About this event

  • Date and time Tue 1 Jun 2021 from 5:55pm to 8:00pm
  • Location Online
  • Organised by Clinical Neurosciences

The last webinar in The Brain Series: Reading and writingwill examine 'reading' and how complex the everyday task of reading is by exploring brain development, some pathologies that can affect our reading skills, and how we creatively use this skill in healthcare. 

The Brain Series: Reading and writing is an insightful online series that highlights these everyday complex tasks with fascinating underlying neurological processing involving language, cognition, and motor skills.

Experts will explain how one learns these skills, and how they may be organised in the brain. We will explore the difficulties some children experience as they attempt to acquire these skills and the curious disorders that develop when they are affected by pathology.  

Topics to be covered:

  • To explore the vicissitudes of normal reading acquisition in children 
  • Understand how patients with stroke or neurodegeneration can present with a reading disorder  
  • Strategies to treat reading disorders 
  • Learn how teaching critical reading and thinking in childhood can ameliorate a family's healthcare literacy 

 

The Brain Series: Reading and writing  

Reading and writing are skills of key importance in the modern world. They are both complex tasks with fascinating underlying neurological processing involving language, cognition, and motor skills.  

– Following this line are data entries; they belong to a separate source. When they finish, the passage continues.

theorem pv_mem_strip (u : List Char) (c : Char) (hc : c ≠ ' ') (h : c ∈ u) :
    c ∈ PySem.Chars.stripChars u [' '] := by
  unfold PySem.Chars.stripChars
  have key : ∀ (v : List Char), c ∈ v → c ∈ v.dropWhile (fun x => [' '].contains x) := by
    intro v hv
    induction v with
    | nil => simp at hv
    | cons a w ih =>
      by_cases ha : a = ' '
      · rw [List.dropWhile_cons_of_pos (by simp [ha])]
        rcases List.mem_cons.mp hv with h1 | h1
        · exact absurd (h1.trans ha) hc
        · exact ih h1
      · rw [List.dropWhile_cons_of_neg (by simp [ha])]
        exact hv
  simp only [List.mem_reverse]
  exact key _ (by simp only [List.mem_reverse]; exact key _ h)

theorem pv_T_id (l : List Char) (h1 : '.' ∉ l) (h2 : '#' ∉ l) : l.flatMap pvG = l := by
  induction l with
  | nil => rfl
  | cons a w ih =>
    simp only [List.mem_cons, not_or] at h1 h2
    simp only [List.flatMap_cons, pvG, if_neg (Ne.symm (Ne.symm (by exact fun h => h1.1 h.symm)) : ¬a = '.')]
    rw [if_neg (fun h => h2.1 h.symm : ¬a = '#')]
    simp [ih h1.2 h2.2]

theorem pv_star_iff (l : List Char) :
    PySem.Chars.stripChars (l.flatMap pvG) [' '] = ['*'] ↔
      PySem.Chars.stripChars l [' '] = ['*'] := by
  by_cases hd : '.' ∈ l
  · constructor <;> intro h <;> exfalso
    · have : ('.' : Char) ∈ PySem.Chars.stripChars (l.flatMap pvG) [' '] := by
        apply pv_mem_strip _ _ (by decide)
        exact List.mem_flatMap.mpr ⟨'.', hd, by simp [pvG]⟩
      rw [h] at this; simp at this
    · have : ('.' : Char) ∈ PySem.Chars.stripChars l [' '] :=
        pv_mem_strip _ _ (by decide) hd
      rw [h] at this; simp at this
  · by_cases hh : '#' ∈ l
    · constructor <;> intro h <;> exfalso
      · have : ('#' : Char) ∈ PySem.Chars.stripChars (l.flatMap pvG) [' '] := by
          apply pv_mem_strip _ _ (by decide)
          exact List.mem_flatMap.mpr ⟨'#', hh, by simp [pvG]⟩
        rw [h] at this; simp at this
      · have : ('#' : Char) ∈ PySem.Chars.stripChars l [' '] :=
          pv_mem_strip _ _ (by decide) hh
        rw [h] at this; simp at this
    · rw [pv_T_id l hd hh]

These webinar lectures will look at how one learns these skills, and how they may be organised in the brain. We will explore the difficulties some children experience as they attempt to acquire them and the curious disorders that develop when they are affected by pathology.  

In the last session of each webinar aspects of reading and writing impacts on medico-social issues will be explored. For reading, that will be by examining how teaching children to read their world critically leads to changes in health behaviours. And in writing, Wikipedia has produced an online community of writers and editors who can potentially impact international health inequalities, maybe you might join in?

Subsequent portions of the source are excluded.